Oleh M.Dhayfan Al-ghiffari pada 30 Jun 2026, 06:20 WIB

JAKARTA, Cobisnis.com - Tim negosiator Amerika Serikat dan Iran dijadwalkan berada di Doha, Qatar, pada pekan ini. Meski begitu, belum ada kepastian apakah kedua negara benar-benar akan menggelar pertemuan resmi.

Iran membantah adanya agenda negosiasi dengan Amerika Serikat. Juru Bicara Kementerian Luar Negeri Iran, Esmaeil Baghaei, menegaskan kunjungan delegasi negaranya ke Doha tidak berkaitan dengan pembicaraan bersama pihak AS dan tidak ada perundingan yang dijadwalkan dalam waktu dekat.

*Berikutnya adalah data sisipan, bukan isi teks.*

-- the comma-aware scanner is replace(",", " ").split()
theorem tokens_comma (t : String) : pyTokens t "," = PySem.Str.split₀ (PySem.Str.replace t "," " ") := by
  apply List.map_injective_iff.mpr (fun a b h => String.toList_injective h)
  rw [PySem.Str.split₀_map_toList, pyTokens]
  rw [List.map_map,
      show String.toList ∘ String.ofList = id from funext (fun l => String.toList_ofList), List.map_id]
  rw [PySem.Str.toList_replace,
      show ("," : String).toList = [','] from rfl,
      show (" " : String).toList = [' '] from rfl,
      replace_comma]
  have hcomma : ("," : String).toList = [','] := rfl
  have hf1 : ∀ c, PySem.Chars.isspace (commaMap c) = (PySem.Chars.isspace c || ("," : String).toList.contains c) := by
    intro c
    rw [hcomma]
    by_cases hc : c = ','
    · subst hc; decide
    · simp [commaMap, hc]
  have hf2 : ∀ c, (PySem.Chars.isspace c || ("," : String).toList.contains c) = false → commaMap c = c := by
    intro c h
    rw [hcomma] at h
    simp only [Bool.or_eq_false_iff] at h
    have : c ≠ ',' := by
      intro hc; subst hc; simp at h
    simp [commaMap, this]
  rw [PySem.Chars.split₀,
      split₀go_eq_tokGo commaMap _ (fun c => hf1 c) hf2]
  simp

-- a list avoiding c is a prefix of x ++ c :: y iff it is a prefix of x
theorem prefix_sep : ∀ (sub x y : List Char) {c : Char}, c ∉ sub → (sub <+: (x ++ c :: y) ↔ sub <+: x)
  | [], _, _, _, _ => by simp
  | s :: sub', [], y, c, h => by
      simp only [List.nil_append]
      constructor
      · intro hp
        rw [List.cons_prefix_cons] at hp
        exact absurd (hp.1 ▸ List.mem_cons_self) h
      · intro hp
        exact absurd hp (by simp)
  | s :: sub', a :: x', y, c, h => by
      simp only [List.cons_append, List.cons_prefix_cons]
      rw [prefix_sep sub' x' y (fun hm => h (List.mem_cons_of_mem _ hm))]
lemma pvEndLoop_eq (lines : List String) :
    ∀ n (e : Int), -1 ≤ e → e < lines.length → (e + 1).toNat = n →
      pvEndLoop lines e =
        e - (((lines.take (e + 1).toNat).reverse.takeWhile pvBlank).length : Int) := by
  intro n
  induction n with
  | zero =>
    intro e h1 h2 h3
    have he : e = -1 := by omega
    subst he
    rw [pvEndLoop, dif_neg (by intro h; omega)]
    simp
  | succ n ih =>
    intro e h1 h2 h3
    have he : 0 ≤ e := by omega
    have hlt : e.toNat < lines.length := by omega
    have hget : PySem.List.pyGetD lines e "" = lines[e.toNat] := by
      have h := PySem.List.pyGetD_natCast lines e.toNat ""
      rw [Int.toNat_of_nonneg he] at h
      rw [h, List.getD_eq_getElem _ _ hlt]
    have htake : lines.take (e + 1).toNat = lines.take e.toNat ++ [lines[e.toNat]] := by
      rw [show (e + 1).toNat = e.toNat + 1 by omega]
      rw [List.take_succ, List.getElem?_eq_getElem hlt]
      rfl
    rw [pvEndLoop]
    by_cases hb : pvBlank lines[e.toNat]
    · rw [dif_pos ⟨he, by rw [hget]; exact hb⟩]
      rw [ih (e - 1) (by omega) (by omega) (by omega), htake,
        show (e - 1 + 1).toNat = e.toNat by omega, List.reverse_append]
      simp only [List.reverse_cons, List.reverse_nil, List.nil_append, List.singleton_append,
        List.takeWhile_cons, if_pos hb, List.length_cons]
      push_cast
      omega
    · rw [dif_neg (by rw [hget]; tauto), htake, List.reverse_append]
      simp only [List.reverse_cons, List.reverse_nil, List.nil_append, List.singleton_append,
        List.takeWhile_cons, if_neg hb, List.length_nil]
      simp
-- pv_equiv track=rewrite | github.com/mils8545/aoc2015python | 18/main.py | part2
-- ===== SOURCE A (Python) =====
-- def parseLines(lines):
--     grid = []
--     for line in lines:
--         gridLine = []
--         for char in line:
--             gridLine.append(True if char == "#" else False)
--         grid.append(gridLine)
--     return grid
--
-- def stepGrid(grid):
--     newGrid = []
--     for i in range(len(grid)):
--         newGridLine = []
--         for j in range(len(grid[i])):
--             neighbourCount = 0
--             for k in range(-1,2):
--                 for l in range(-1,2):
--                     if (k!=0 or l!=0) and i + k >= 0 and j + l >= 0 and i+k < len(grid) and j + l < len(grid[i]) and grid[i+k][j+l]:
--                         neighbourCount += 1
--             if grid[i][j]:
--                 newGridLine.append(True if neighbourCount >= 2 and neighbourCount <= 3 else False)
--             else:
--                 newGridLine.append(True if neighbourCount == 3 else False)
--         newGrid.append(newGridLine)
--     return newGrid
--
-- def lightCount(grid):
--     count = 0
--     for i in range(len(grid)):
--         for j in range(len(grid[i])):
--             if grid[i][j]:
--                 count += 1
--     return count
--
-- def part2(lines):
--     grid = parseLines(lines)
--     STEPS = 100
--     for i in range(STEPS):
--         grid = stepGrid(grid)
--         grid[0][0] = True
--         grid[0][len(grid[0])-1] = True
--         grid[len(grid)-1][0] = True
--         grid[len(grid)-1][len(grid[0])-1] = True
--     lights = lightCount(grid)
--     return(f"The number of lights lit after {STEPS} steps is {lights}.")
-- ===== SOURCE B (Python) =====
-- def part2(lines):
--     rows = len(lines)
--     (cols,) = {len(line) for line in lines}
--     live = {(i, j) for i, line in enumerate(lines)
--                    for j, ch in enumerate(line) if ch == "#"}
--     corners = {(0, 0), (0, cols - 1), (rows - 1, 0), (rows - 1, cols - 1)}
--     for _ in range(100):
--         counts = {}
--         for (i, j) in live:
--             for di in (-1, 0, 1):
--                 for dj in (-1, 0, 1):
--                     if (di, dj) != (0, 0) and 0 <= i + di < rows and 0 <= j + dj < cols:
--                         key = (i + di, j + dj)
--                         counts[key] = counts.get(key, 0) + 1
--         live = {c for c, n in counts.items()
--                 if n == 3 or (n == 2 and c in live)} | corners
--     return f"The number of lights lit after 100 steps is {len(live)}."
-- ===== Notes on version B (the rewrite author's own statement) =====
-- stated objective: faster
-- what changed: A re-simulates the automaton on a dense list-of-lists boolean grid, scanning all R*C cells and their 3x3 windows every step; B keeps a set of live coordinates, each step builds a neighbour-count dictionary from the live cells only, takes cells with count 3 (or 2 and alive) plus the four corners as the next set, and returns the size of the final set.
import Mathlib
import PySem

Sementara itu, Presiden Amerika Serikat Donald Trump justru memberikan sinyal berbeda. Ia menyebut peluang pertemuan di Doha masih terbuka dan berpotensi menjadi pembahasan penting. Washington juga mengutus Jared Kushner dan Steve Witkoff untuk memimpin delegasi AS.

Perbedaan pernyataan tersebut muncul di tengah belum mulusnya pelaksanaan nota kesepahaman yang disepakati pada 17 Juni 2026. Kesepakatan itu mencakup 14 poin, mulai dari perpanjangan gencatan senjata hingga pembahasan program nuklir Iran dan upaya perdamaian jangka panjang.

Namun, implementasi kesepakatan terus diwarnai saling tuding pelanggaran. Insiden serangan terhadap kapal di Selat Hormuz memperburuk hubungan kedua negara, dengan Washington dan Teheran sama-sama menuding pihak lawan melanggar komitmen yang telah disepakati.

Situasi semakin memanas setelah Amerika Serikat mengklaim menyerang balik menyusul dugaan serangan drone Iran terhadap kapal tanker berbendera Panama. Di sisi lain, Korps Garda Revolusi Islam Iran mengaku meluncurkan rudal dan drone ke delapan pangkalan militer AS di Kuwait dan Bahrain.

Di tengah ketidakpastian tersebut, pasar keuangan kawasan Teluk bergerak hati-hati. Bursa saham di Arab Saudi, Dubai, dan Abu Dhabi melemah, sedangkan harga minyak Brent turun sekitar 1 persen karena pelaku pasar masih menunggu kepastian apakah jalur diplomasi benar-benar akan berlanjut atau kembali terhenti.